-- pv_equiv track=rewrite | github.com/OU-Libraries/cdm-util-scripts | src/cdm_util_scripts/ftpfields2catcher.py | apply_field_mapping
-- ===== SOURCE A (Python) =====
-- from typing import Optional, List, Iterable, Dict, Sequence, Callable, Tuple
--
-- def apply_field_mapping(ftp_fields: Dict[str, str], field_mapping: Dict[str, Sequence[str]]) -> Dict[str, str]:
--     accumulator = dict()
--     for label, nicks in field_mapping.items():
--         ftp_field = ftp_fields[label]
--         for nick in nicks:
--             if nick in accumulator:
--                 if ftp_field:
--                     if accumulator[nick]:
--                         accumulator[nick] = '; '.join([
--                             accumulator[nick],
--                             ftp_field
--                         ])
--                     else:
--                         accumulator[nick] = ftp_field
--             else:
--                 accumulator[nick] = ftp_field
--     return accumulator
-- ===== SOURCE B (Python) =====
-- def apply_field_mapping(ftp_fields, field_mapping):
--     groups = {}
--     for label, nicks in field_mapping.items():
--         ftp_field = ftp_fields[label]
--         for nick in nicks:
--             groups.setdefault(nick, []).append(ftp_field)
--     return {nick: '; '.join(v for v in vals if v) for nick, vals in groups.items()}
-- ===== Notes on version B (the rewrite author's own statement) =====
-- stated objective: simpler
-- what changed: B groups then formats: a first pass builds an order-preserving dict from nick to the list of its ftp_field values, and a second pass renders each nick as '; '.join of its non-empty values, replacing A's inline three-way conditional joining inside the loop.
import Mathlib
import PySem

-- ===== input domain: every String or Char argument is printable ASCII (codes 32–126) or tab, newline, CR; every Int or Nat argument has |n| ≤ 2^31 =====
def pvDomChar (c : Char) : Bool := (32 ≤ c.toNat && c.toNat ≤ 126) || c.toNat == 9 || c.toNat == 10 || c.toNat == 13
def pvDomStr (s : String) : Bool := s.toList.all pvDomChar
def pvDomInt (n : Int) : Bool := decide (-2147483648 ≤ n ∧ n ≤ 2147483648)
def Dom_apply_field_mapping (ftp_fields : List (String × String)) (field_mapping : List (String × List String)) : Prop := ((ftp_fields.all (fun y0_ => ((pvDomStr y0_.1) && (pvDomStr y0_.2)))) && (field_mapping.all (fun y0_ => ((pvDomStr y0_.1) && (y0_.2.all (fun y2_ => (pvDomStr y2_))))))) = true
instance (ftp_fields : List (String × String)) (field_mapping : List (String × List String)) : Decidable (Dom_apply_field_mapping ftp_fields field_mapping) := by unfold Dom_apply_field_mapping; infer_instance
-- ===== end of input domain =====

-- B replaces A's inline three-way conditional joining by a group-then-format two-pass
-- structure (objective: simpler). Equivalence of RETURN values on inputs where A does
-- not raise KeyError (see Pre_).

-- ===== PORT A =====
-- one nick step of A's inner loop
def pvStepA (f : String) (acc : PySem.Dict String String) (nick : String) : PySem.Dict String String :=
  if acc.contains nick then
    if f ≠ "" then
      if acc.getD nick "" ≠ "" then acc.insert nick (acc.getD nick "" ++ "; " ++ f)
      else acc.insert nick f
    else acc
  else acc.insert nick f

def apply_field_mapping (ftp_fields : List (String × String)) (field_mapping : List (String × List String)) : List (String × String) :=
  (field_mapping.foldl (fun (acc : PySem.Dict String String) lp =>
    -- ftp_field = ftp_fields[label]; KeyError (missing label) is excluded by Pre_, getD's default is never used there
    let f := (PySem.Dict.mk ftp_fields).getD lp.1 ""
    lp.2.foldl (pvStepA f) acc) (PySem.Dict.mk [])).items

-- ===== PORT B =====
-- '; '.join of a list of strings (hand port of str.join, exact)
def pvSemijoin : List String → String
  | [] => ""
  | x :: xs => xs.foldl (fun a b => a ++ "; " ++ b) x

def apply_field_mapping_alt (ftp_fields : List (String × String)) (field_mapping : List (String × List String)) : List (String × String) :=
  let groups := field_mapping.foldl (fun (g : PySem.Dict String (List String)) lp =>
    let f := (PySem.Dict.mk ftp_fields).getD lp.1 ""
    -- groups.setdefault(nick, []).append(ftp_field)
    lp.2.foldl (fun g nick => g.insert nick (g.getD nick [] ++ [f])) g) (PySem.Dict.mk [])
  groups.items.map (fun p => (p.1, pvSemijoin (p.2.filter (· ≠ ""))))

-- ===== PRECONDITION & SPEC =====
-- Pre_ excludes exactly the inputs where A raises KeyError: a label of field_mapping absent from ftp_fields.
def Pre_apply_field_mapping (ftp_fields : List (String × String)) (field_mapping : List (String × List String)) : Prop :=
  ∀ p ∈ field_mapping, p.1 ∈ ftp_fields.map Prod.fst
instance (ftp_fields : List (String × String)) (field_mapping : List (String × List String)) : Decidable (Pre_apply_field_mapping ftp_fields field_mapping) := by unfold Pre_apply_field_mapping; infer_instance

def pvWitness_apply_field_mapping : (List (String × String)) × (List (String × List String)) :=
  ([("title", "A Book"), ("author", "")], [("title", ["ti"]), ("author", ["au", "ti"])])

def Spec_apply_field_mapping (ftp_fields : List (String × String)) (field_mapping : List (String × List String)) (out : List (String × String)) : Prop := out = apply_field_mapping_alt ftp_fields field_mapping
instance (ftp_fields : List (String × String)) (field_mapping : List (String × List String)) (out : List (String × String)) : Decidable (Spec_apply_field_mapping ftp_fields field_mapping out) := by unfold Spec_apply_field_mapping; infer_instance

-- ===== CLAIM (what is proved, stated in full; the proofs are below) =====
def Claim_equal_apply_field_mapping : Prop := ∀ (ftp_fields : List (String × String)) (field_mapping : List (String × List String)), Dom_apply_field_mapping ftp_fields field_mapping → Pre_apply_field_mapping ftp_fields field_mapping → Spec_apply_field_mapping ftp_fields field_mapping (apply_field_mapping ftp_fields field_mapping)

-- ===== LEMMAS AND PROOFS =====

-- the rendering of one nick's collected values
def pvJ (vs : List String) : String := pvSemijoin (vs.filter (· ≠ ""))

-- render B's grouping dict into A's accumulator shape
def pvRender (g : PySem.Dict String (List String)) : PySem.Dict String String :=
  PySem.Dict.mk (g.items.map (fun p => (p.1, pvJ p.2)))

theorem pvSemijoin_foldl_ne (xs : List String) (a : String) (ha : a ≠ "") :
    xs.foldl (fun a b => a ++ "; " ++ b) a ≠ "" := by
  induction xs generalizing a with
  | nil => exact ha
  | cons x xs ih =>
      apply ih
      intro h
      have := congrArg String.length h
      simp [String.length_append] at this

theorem pvJ_append (vs : List String) (f : String) :
    pvJ (vs ++ [f]) =
      if f = "" then pvJ vs
      else if pvJ vs = "" then f else pvJ vs ++ "; " ++ f := by
  by_cases hf : f = ""
  · simp [pvJ, hf]
  · have hfil : (vs ++ [f]).filter (· ≠ "") = vs.filter (· ≠ "") ++ [f] := by
      simp [List.filter_append, hf]
    unfold pvJ
    rw [hfil]
    rcases h : vs.filter (· ≠ "") with _ | ⟨x, xs⟩
    · simp [pvSemijoin]
    · have hx : x ≠ "" := by
        have hm : x ∈ vs.filter (· ≠ "") := h ▸ List.mem_cons_self
        simpa using List.of_mem_filter hm
      have hne : List.foldl (fun a b => a ++ "; " ++ b) x xs ≠ "" :=
        pvSemijoin_foldl_ne xs x hx
      simp [pvSemijoin, List.foldl_append, hf]
      exact hne

theorem pvRender_get? (g : PySem.Dict String (List String)) (k : String) :
    (pvRender g).get? k = (g.get? k).map pvJ := by
  unfold pvRender
  obtain ⟨l⟩ := g
  induction l with
  | nil => simp [PySem.Dict.get?]
  | cons p l ih =>
      simp only [List.map_cons]
      rw [PySem.Dict.get?_mk_cons, PySem.Dict.get?_mk_cons]
      by_cases hp : p.1 == k <;> simp [hp, ih]

theorem pvRender_contains (g : PySem.Dict String (List String)) (k : String) :
    (pvRender g).contains k = g.contains k := by
  rw [PySem.Dict.contains_eq_isSome_get?, PySem.Dict.contains_eq_isSome_get?, pvRender_get?]
  cases g.get? k <;> rfl

theorem pvRender_insert (g : PySem.Dict String (List String)) (k : String) (v : List String) :
    pvRender (g.insert k v) = (pvRender g).insert k (pvJ v) := by
  apply PySem.Dict.ext
  have hc := pvRender_contains g k
  rw [show (pvRender (g.insert k v)).items = (g.insert k v).items.map (fun p => (p.1, pvJ p.2)) from rfl]
  rw [PySem.Dict.items_insert, PySem.Dict.items_insert, hc]
  split
  · rw [show (pvRender g).items = g.items.map (fun p => (p.1, pvJ p.2)) from rfl,
       List.map_map, List.map_map]
    apply List.map_congr_left
    intro p _
    by_cases hpk : p.1 = k <;> simp [hpk]
  · simp [pvRender]

theorem pvMap_replace_self (l : List (String × String)) (k v : String)
    (hnd : (l.map Prod.fst).Nodup)
    (h : ∀ p ∈ l, p.1 = k → p.2 = v) :
    l.map (fun p => if p.1 == k then (k, v) else p) = l := by
  induction l with
  | nil => rfl
  | cons p l ih =>
      simp only [List.map_cons, List.nodup_cons] at hnd ⊢
      rw [ih hnd.2 (fun q hq hk => h q (List.mem_cons_of_mem _ hq) hk)]
      by_cases hp : p.1 == k
      · have hpk : p.1 = k := by simpa using hp
        have := h p (List.mem_cons_self) hpk
        simp [← hpk, ← this]
      · simp [hp]

theorem pvInsert_self (d : PySem.Dict String String) (k v : String)
    (hnd : d.keys.Nodup) (h : d.get? k = some v) :
    d.insert k v = d := by
  apply PySem.Dict.ext
  have hc : d.contains k = true := by
    rw [PySem.Dict.contains_eq_isSome_get?, h]; rfl
  rw [PySem.Dict.items_insert_of_contains _ _ hc]
  apply pvMap_replace_self _ _ _ hnd
  intro p hp hpk
  have := PySem.Dict.get?_of_mem_items (d := d) (k := p.1) (v := p.2) hp hnd
  rw [hpk, h] at this
  exact (Option.some.injEq _ _).mp this.symm

-- one nick step commutes with rendering
theorem pvStep_comm (f : String) (g : PySem.Dict String (List String)) (n : String)
    (hnd : g.keys.Nodup) :
    pvRender (g.insert n (g.getD n [] ++ [f])) = pvStepA f (pvRender g) n := by
  rw [pvRender_insert, pvJ_append, pvStepA]
  rw [pvRender_contains]
  by_cases hc : g.contains n = true
  · have hsome : ∃ vs, g.get? n = some vs := by
      rw [PySem.Dict.contains_eq_isSome_get?] at hc
      cases h : g.get? n
      · rw [h] at hc; simp at hc
      · exact ⟨_, rfl⟩
    obtain ⟨vs, hvs⟩ := hsome
    have hgetD : g.getD n [] = vs := PySem.Dict.getD_of_get?_eq_some _ _ hvs
    have hRget : (pvRender g).get? n = some (pvJ vs) := by
      rw [pvRender_get?, hvs]; rfl
    have hRgetD : (pvRender g).getD n "" = pvJ vs :=
      PySem.Dict.getD_of_get?_eq_some _ _ hRget
    have hRnd : (pvRender g).keys.Nodup := by
      have : (pvRender g).keys = g.keys := by
        unfold pvRender PySem.Dict.keys
        obtain ⟨l⟩ := g
        simp [List.map_map]
      rw [this]; exact hnd
    rw [hgetD, hRgetD, hc]
    by_cases hf : f = ""
    · simp only [hf, ite_true]
      simp only [ne_eq, not_true_eq_false, if_false]
      exact pvInsert_self _ _ _ hRnd hRget
    · simp only [ne_eq, hf, not_false_eq_true, if_true]
      by_cases hcur : pvJ vs = "" <;> simp [hcur]
  · have hc' : g.contains n = false := by simpa using hc
    have hgetD : g.getD n [] = [] := PySem.Dict.getD_of_not_contains _ _ hc'
    rw [hgetD, hc']
    simp only [Bool.false_eq_true, if_false]
    congr 1
    unfold pvJ
    by_cases hf : f = "" <;> simp [hf, pvSemijoin]

theorem pvInner (f : String) (nicks : List String) :
    ∀ g : PySem.Dict String (List String), g.keys.Nodup →
      (nicks.foldl (fun g nick => g.insert nick (g.getD nick [] ++ [f])) g).keys.Nodup ∧
      pvRender (nicks.foldl (fun g nick => g.insert nick (g.getD nick [] ++ [f])) g)
        = nicks.foldl (pvStepA f) (pvRender g) := by
  induction nicks with
  | nil => intro g h; exact ⟨h, rfl⟩
  | cons n nicks ih =>
      intro g h
      have hnd' : (g.insert n (g.getD n [] ++ [f])).keys.Nodup :=
        PySem.Dict.nodup_keys_insert _ _ _ h
      obtain ⟨h1, h2⟩ := ih _ hnd'
      exact ⟨h1, by simpa [List.foldl_cons, pvStep_comm f g n h] using h2⟩

theorem pvOuter (ftp_fields : List (String × String)) (fm : List (String × List String)) :
    ∀ g : PySem.Dict String (List String), g.keys.Nodup →
      (fm.foldl (fun g lp =>
        (lp.2.foldl (fun g nick => g.insert nick (g.getD nick [] ++ [(PySem.Dict.mk ftp_fields).getD lp.1 ""])) g)) g).keys.Nodup ∧
      pvRender (fm.foldl (fun g lp =>
        (lp.2.foldl (fun g nick => g.insert nick (g.getD nick [] ++ [(PySem.Dict.mk ftp_fields).getD lp.1 ""])) g)) g)
        = fm.foldl (fun acc lp => lp.2.foldl (pvStepA ((PySem.Dict.mk ftp_fields).getD lp.1 "")) acc) (pvRender g) := by
  induction fm with
  | nil => intro g h; exact ⟨h, rfl⟩
  | cons lp fm ih =>
      intro g h
      obtain ⟨h1, h2⟩ := pvInner ((PySem.Dict.mk ftp_fields).getD lp.1 "") lp.2 g h
      obtain ⟨h3, h4⟩ := ih _ h1
      exact ⟨h3, by simpa [List.foldl_cons, h2] using h4⟩

-- ===== VERDICT (by name: the statement is the Claim_ definition above) =====
theorem apply_field_mapping_spec : Claim_equal_apply_field_mapping := by
  intro ftp_fields field_mapping _ _
  show apply_field_mapping ftp_fields field_mapping
      = apply_field_mapping_alt ftp_fields field_mapping
  have hnd : (PySem.Dict.mk ([] : List (String × List String))).keys.Nodup := by
    simp [PySem.Dict.keys]
  obtain ⟨_, h⟩ := pvOuter ftp_fields field_mapping (PySem.Dict.mk []) hnd
  have hr0 : pvRender (PySem.Dict.mk ([] : List (String × List String)))
      = PySem.Dict.mk [] := rfl
  rw [hr0] at h
  show (field_mapping.foldl (fun acc lp =>
      lp.2.foldl (pvStepA ((PySem.Dict.mk ftp_fields).getD lp.1 "")) acc) (PySem.Dict.mk [])).items
    = (field_mapping.foldl (fun g lp =>
        lp.2.foldl (fun g nick => g.insert nick (g.getD nick [] ++ [(PySem.Dict.mk ftp_fields).getD lp.1 ""])) g)
        (PySem.Dict.mk [])).items.map (fun p => (p.1, pvSemijoin (p.2.filter (· ≠ ""))))
  rw [← h]
  rfl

What is needed
Working through the records above, establish how many lines contain the string "where", and reply with the number by itself.

Worked solution
2